Na zijn verblijf in Frankrijk verhuisde Penn naar Ierland waar hij ervaring opdeed in het beheren van zijn vaders landerijen in Ierland. Het waren de preken van de Ierse Quaker Thomas Loe waardoor hij kennismaakte met de Quakers. Op een keer hoorde hij Loe spreken over ‘Er is een geloof dat de wereld overwint en er is een geloof dat door de wereld overwonnen is’. Hierdoor werd hij overtuigd en werd hij in 1667 Quaker.
Vader Penn was bitter teleurgesteld in zijn zoon en verbande hem uit zijn huis. William ging naar Londen en wierp zich met energie op het werk van de Vrienden daar. Hij kwam in de gevangenis terecht. In zijn kleine kamer onder het dak van de Tower gebruikte hij zijn vrije tijd om het boek ‘No Cross, No Crown’ (1669; in 1687 in het Nederlands vertaald) te schrijven: een beroep op zijn vorige vrienden om de dwaasheid van het modieuze leven op te geven en hun Christen-zijn in praktijk te brengen. Zijn vader kocht hem vrij maar ook daarna werd William nu en dan weer gevangen genomen. Een keer werd hij net op tijd vrij gelaten om met een groep Quakers naar Gravesend te reizen om George Fox uit
te zwaaien, die naar Amerika ging. Daar waren toen al Jaarvergaderingen opgericht op Rhode Island en in Maryland.

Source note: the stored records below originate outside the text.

set_option maxRecDepth 8192 in
theorem stepB_inv (n : Int) (p : List Int) (j : Int) (st : List (Option Int) × Int)
    (hp : SpecP p) (hlen : p.length = n.toNat) (hj : 2 ≤ j) (hjn : j ≤ n)
    (h : InvB p (j.toNat - 1) st) : InvB p j.toNat (stepB st j) := by
  obtain ⟨hL, hres, hans⟩ := h
  have hpne : p ≠ [] := by intro hc; rw [hc] at hlen; simp at hlen; omega
  have hj0 : 1 ≤ j.toNat - 1 := by omega
  have hj0len : j.toNat - 1 < p.length := by omega
  -- the candidate list, rewritten through the invariant
  have hcands : (PySem.List.pyRange 0 1000 1).filterMap (fun r =>
        (PySem.List.pyGetD st.1 r none).map
          (fun v => v + (PySem.Int.mod (179 * r + 719 * j) 1000 - 500))) =
      (PySem.List.pyRange 0 1000 1).filterMap (fun r =>
        (mnO (resL p (j.toNat - 1) r)).map
          (fun v => v + (PySem.Int.mod (179 * r + 719 * j) 1000 - 500))) := by
    apply List.filterMap_congr
    intro r hr
    rw [PySem.List.mem_pyRange_one] at hr
    have hg := hres r hr.1 hr.2
    unfold G at hg
    rw [hg]
  set CS := (PySem.List.pyRange 0 1000 1).filterMap (fun r =>
        (mnO (resL p (j.toNat - 1) r)).map
          (fun v => v + (PySem.Int.mod (179 * r + 719 * j) 1000 - 500))) with hCS
  have hmem : ∀ x, x ∈ CS ↔ ∃ r, 0 ≤ r ∧ r < 1000 ∧ resL p (j.toNat - 1) r ≠ [] ∧
      x = mn (resL p (j.toNat - 1) r) + (PySem.Int.mod (179 * r + 719 * j) 1000 - 500) := by
    intro x
    rw [hCS]
    simp only [List.mem_filterMap, PySem.List.mem_pyRange_one]
    constructor
    · rintro ⟨r, ⟨hr0, hr1⟩, hx⟩
      by_cases hne : resL p (j.toNat - 1) r = []
      · rw [hne] at hx; simp [mnO] at hx
      · rw [mnO_eq_some _ hne] at hx
        simp only [Option.map_some, Option.some.injEq] at hx
        exact ⟨r, hr0, hr1, hne, hx.symm⟩
    · rintro ⟨r, hr0, hr1, hne, rfl⟩
      exact ⟨r, ⟨hr0, hr1⟩, by rw [mnO_eq_some _ hne]; rfl⟩
  have hFj : p.getD (j.toNat - 1) 0 = mn (cand (p.take (j.toNat - 1)) j) := by
    have hs := hp.2 j.toNat (by omega) (by omega)
    rw [show ((j.toNat : ℕ) : Int) = j by omega] at hs
    exact hs
  have hmod1 : PySem.Int.mod 1 1000 = 1 := by
    rw [PySem.Int.mod_eq_emod_of_pos (by norm_num)]
    decide
  have h1res : p.getD 0 0 ∈ resL p (j.toNat - 1) 1 := by
    rw [mem_resL]
    exact ⟨1, le_refl 1, by omega, hmod1, rfl⟩
  have hCS_ne : CS ≠ [] := by
    have hx : mn (resL p (j.toNat - 1) 1) + (PySem.Int.mod (179 * 1 + 719 * j) 1000 - 500) ∈ CS :=
      (hmem _).mpr ⟨1, by omega, by omega, List.ne_nil_of_mem h1res, rfl⟩
    exact List.ne_nil_of_mem hx
  have htake_len : (p.take (j.toNat - 1)).length = j.toNat - 1 := by
    simp [List.length_take]; omega
  have hcand_ne : cand (p.take (j.toNat - 1)) j ≠ [] := cand_take_ne_nil p _ hj0 hpne j
  have hmn : mn CS = mn (cand (p.take (j.toNat - 1)) j) := by
    apply mn_eq_mn _ _ hCS_ne hcand_ne
    · -- every bucket candidate is matched by a direct candidate
      intro x hx
      obtain ⟨r, hr0, hr1, hne, rfl⟩ := (hmem x).mp hx
      have hmnmem := mn_mem _ hne
      obtain ⟨i, hi1, hi2, hir, hiv⟩ := (mem_resL p _ r _).mp hmnmem
      refine ⟨p.getD (i.toNat - 1) 0 + weight i j, ?_, ?_⟩
      · rw [mem_cand]
        refine ⟨i.toNat - 1, by rw [htake_len]; omega, ?_⟩
        rw [getD_take p (j.toNat - 1) (i.toNat - 1) (by omega),
            show (((i.toNat - 1 : ℕ) : Int) + 1) = i by omega]
      · rw [← hiv, weight_mod, hir]
    · -- every direct candidate dominates its bucket's candidate
      intro y hy
      obtain ⟨k, hk, rfl⟩ := (mem_cand _ _ _).mp hy
      rw [htake_len] at hk
      have hkres : p.getD k 0 ∈ resL p (j.toNat - 1) (PySem.Int.mod ((k : Int) + 1) 1000) := by
        rw [mem_resL]
        exact ⟨(k : Int) + 1, by omega, by omega, rfl, by simp⟩
      refine ⟨mn (resL p (j.toNat - 1) (PySem.Int.mod ((k : Int) + 1) 1000)) +
          (PySem.Int.mod (179 * PySem.Int.mod ((k : Int) + 1) 1000 + 719 * j) 1000 - 500), ?_, ?_⟩
      · exact (hmem _).mpr ⟨PySem.Int.mod ((k : Int) + 1) 1000,
          PySem.Int.mod_nonneg _ (by norm_num), PySem.Int.mod_lt _ (by norm_num),
          List.ne_nil_of_mem hkres, rfl⟩
      · rw [getD_take p (j.toNat - 1) k hk, weight_mod]
        have := mn_le _ _ hkres
        omega
  have hdj : (PySem.List.min? CS (fun x => x)).getD 0 = p.getD (j.toNat - 1) 0 := by
    obtain ⟨c, t, hct⟩ := List.exists_cons_of_ne_nil hCS_ne
    rw [hFj, ← hmn, hct, PySem.List.min?_id_cons]
    rfl
  -- now the update of best
  have hrstar0 : 0 ≤ PySem.Int.mod j 1000 := PySem.Int.mod_nonneg _ (by norm_num)
  have hrstar1 : PySem.Int.mod j 1000 < 1000 := PySem.Int.mod_lt _ (by norm_num)
  have hcastj : ((j.toNat - 1 : ℕ) : Int) + 1 = j := by omega
  have hresSucc : ∀ r' : Int, resL p (j.toNat - 1 + 1) r' = resL p (j.toNat - 1) r' ++
      (if PySem.Int.mod j 1000 = r' then [p.getD (j.toNat - 1) 0] else []) := by
    intro r'
    rw [resL_succ, hcastj]
  unfold stepB
  dsimp only
  rw [hcands]
  unfold InvB
  refine ⟨?_, ?_, ?_⟩
  · -- length
    split
    · rw [PySem.List.pySetD_of_nonneg _ _ hrstar0]; simpa using hL
    · split
      · rw [PySem.List.pySetD_of_nonneg _ _ hrstar0]; simpa using hL
      · exact hL
  · -- buckets
    intro r' hr'0 hr'1
    rw [show j.toNat = j.toNat - 1 + 1 by omega, hresSucc r']
    by_cases heq : PySem.Int.mod j 1000 = r'
    · rw [if_pos heq]
      have holdG : G st.1 (PySem.Int.mod j 1000) = mnO (resL p (j.toNat - 1) r') := by
        rw [heq]; exact hres r' hr'0 hr'1
      unfold G at holdG
      by_cases hne : resL p (j.toNat - 1) r' = []
      · rw [hne] at holdG
        simp only [mnO] at holdG
        rw [holdG]
        dsimp only
        rw [getD_setD st.1 _ hrstar0 (by omega) _ r' (by omega), if_pos heq.symm, hne, hdj]
        simp [mnO]
      · rw [mnO_eq_some _ hne] at holdG
        rw [holdG]
        dsimp only
        rw [mnO_eq_some _ (by simp), mn_append _ _ hne, hdj]
        by_cases hlt : p.getD (j.toNat - 1) 0 < mn (resL p (j.toNat - 1) r')
        · rw [if_pos hlt, getD_setD st.1 _ hrstar0 (by omega) _ r' (by omega), if_pos heq.symm]
          congr 1
          omega
        · rw [if_neg hlt]
          have := hres r' hr'0 hr'1
          rw [this, mnO_eq_some _ hne]
          congr 1
          omega
    · rw [if_neg heq]
      simp only [List.append_nil]
      have hG : G (match PySem.List.pyGetD st.1 (PySem.Int.mod j 1000) none with
          | none => PySem.List.pySetD st.1 (PySem.Int.mod j 1000)
              (some ((PySem.List.min? CS (fun x => x)).getD 0))
          | some v => if (PySem.List.min? CS (fun x => x)).getD 0 < v then
              PySem.List.pySetD st.1 (PySem.Int.mod j 1000)
                (some ((PySem.List.min? CS (fun x => x)).getD 0)) else st.1) r' = G st.1 r' := by
        rcases hcase : PySem.List.pyGetD st.1 (PySem.Int.mod j 1000) none with _ | v
        · dsimp only
          rw [getD_setD st.1 _ hrstar0 (by omega) _ r' (by omega), if_neg (fun hc => heq hc.symm)]
        · dsimp only
          split
          · rw [getD_setD st.1 _ hrstar0 (by omega) _ r' (by omega), if_neg (fun hc => heq hc.symm)]
          · rfl
      rw [hG]
      exact hres r' hr'0 hr'1
  · -- the answer component
    rw [hdj]

theorem foldB (n : Int) (p : List Int)
    (hp : SpecP p) (hlen : p.length = n.toNat) (hn : 1 ≤ n) :
    ∀ (a : Int) (st : List (Option Int) × Int), 2 ≤ a → a ≤ n + 1 → InvB p (a.toNat - 1) st →
      InvB p n.toNat ((PySem.List.pyRange a (n + 1) 1).foldl stepB st) := by
  have H : ∀ (k : ℕ) (a : Int) (st : List (Option Int) × Int), (n + 1 - a).toNat = k →
      2 ≤ a → a ≤ n + 1 → InvB p (a.toNat - 1) st →
      InvB p n.toNat ((PySem.List.pyRange a (n + 1) 1).foldl stepB st) := by
    intro k
    induction k with
    | zero =>
      intro a st hk h1 h2 h3
      have ha : a = n + 1 := by omega
      subst ha
      rw [PySem.List.pyRange_one_eq_nil (le_refl _)]
      have hc : (n + 1).toNat - 1 = n.toNat := by omega
      rw [hc] at h3
      exact h3
    | succ kk ih =>
      intro a st hk h1 h2 h3
      rw [PySem.List.pyRange_one_cons (by omega)]
      simp only [List.foldl_cons]
      have hstep := stepB_inv n p a st hp hlen h1 (by omega) h3
      have hcast : a.toNat = (a + 1).toNat - 1 := by omega
      rw [hcast] at hstep
      exact ih (a + 1) (stepB st a) (by omega) (by omega) (by omega) hstep
  intro a st h1 h2 h3
  exact H (n + 1 - a).toNat a st rfl h1 h2 h3

theorem solveB_eq (n : Int) (p : List Int)
    (hp : SpecP p) (hlen : p.length = n.toNat) (hn : 1 ≤ n) :
    solve_alt n = p.getD (n.toNat - 1) 0 := by
  unfold solve_alt
  dsimp only
  have hrep : ((List.replicate 1000 (none : Option Int)).length : Int) = 1000 := by
    rw [List.length_replicate]; rfl
  have hinit : InvB p 1
      (PySem.List.pySetD (List.replicate 1000 (none : Option Int)) 1 (some 0), 0) := by
    refine ⟨by rw [PySem.List.pySetD_of_nonneg _ _ (by omega : (0 : Int) ≤ 1), List.length_set,
        List.length_replicate], ?_, ?_⟩
    · intro r hr0 hr1
      have hm1 : PySem.Int.mod 1 1000 = 1 := by
        rw [PySem.Int.mod_eq_emod_of_pos (by norm_num)]; decide
      have hres1 : resL p 1 r = if r = 1 then [p.getD 0 0] else [] := by
        unfold resL
        rw [show ((1 : ℕ) : Int) + 1 = 1 + 1 by norm_num, PySem.List.pyRange_one_singleton,
            List.filter_singleton, hm1]
        by_cases hr : r = 1
        · rw [if_pos hr, hr]
          simp
        · have : (1 == r) = false := by simpa using fun hc => hr hc.symm
          rw [this, if_neg hr]
          rfl
      rw [getD_setD _ 1 (by omega) (by omega) _ r hr0, hres1]
      by_cases hr : r = 1
      · rw [if_pos hr, if_pos hr, mnO_eq_some _ (by simp)]
        rw [show mn [p.getD 0 0] = p.getD 0 0 from rfl, hp.1]
      · rw [if_neg hr, if_neg hr, G_replicate _ _ hr0]
        rfl
    · exact hp.1.symm
  have h21 : (2 : Int).toNat - 1 = 1 := rfl
  have hfin := foldB n p hp hlen hn 2 _ (by omega) (by omega) (by rw [h21]; exact hinit)
  exact hfin.2.2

Jaren eerder was er uit Portsmouth (Engeland) het schip The Woodhouse vertrokken. Het was zo klein dat de kapitein eerst weigerde om daarmee de oceaan over te steken. Maar de eigenaar was een Quaker en hij was net zo vastbesloten als de Quaker passagiers om het wel te doen, zodat ze na zeven weken op zee veilig bij Long Island aankwamen. Sommigen reisden door naar Rhode Island. Ze waren van plan om de wetten gericht tegen de Quakers van New England ongedaan te maken. De Calvinisten die daar woonden waren namelijk zeer gekant tegen Quakers en deze werden streng behandeld: gevangenisstraf, uitbanning, zweepslagen en tong doorboren, waren vaak aan de orde en later kwam daar nog de doodstraf bij. De inwoners vervolgden de Quakers meedogenloos. Toch bleven die terugkomen en menige Vriend eindigde met het hoofd in de strop.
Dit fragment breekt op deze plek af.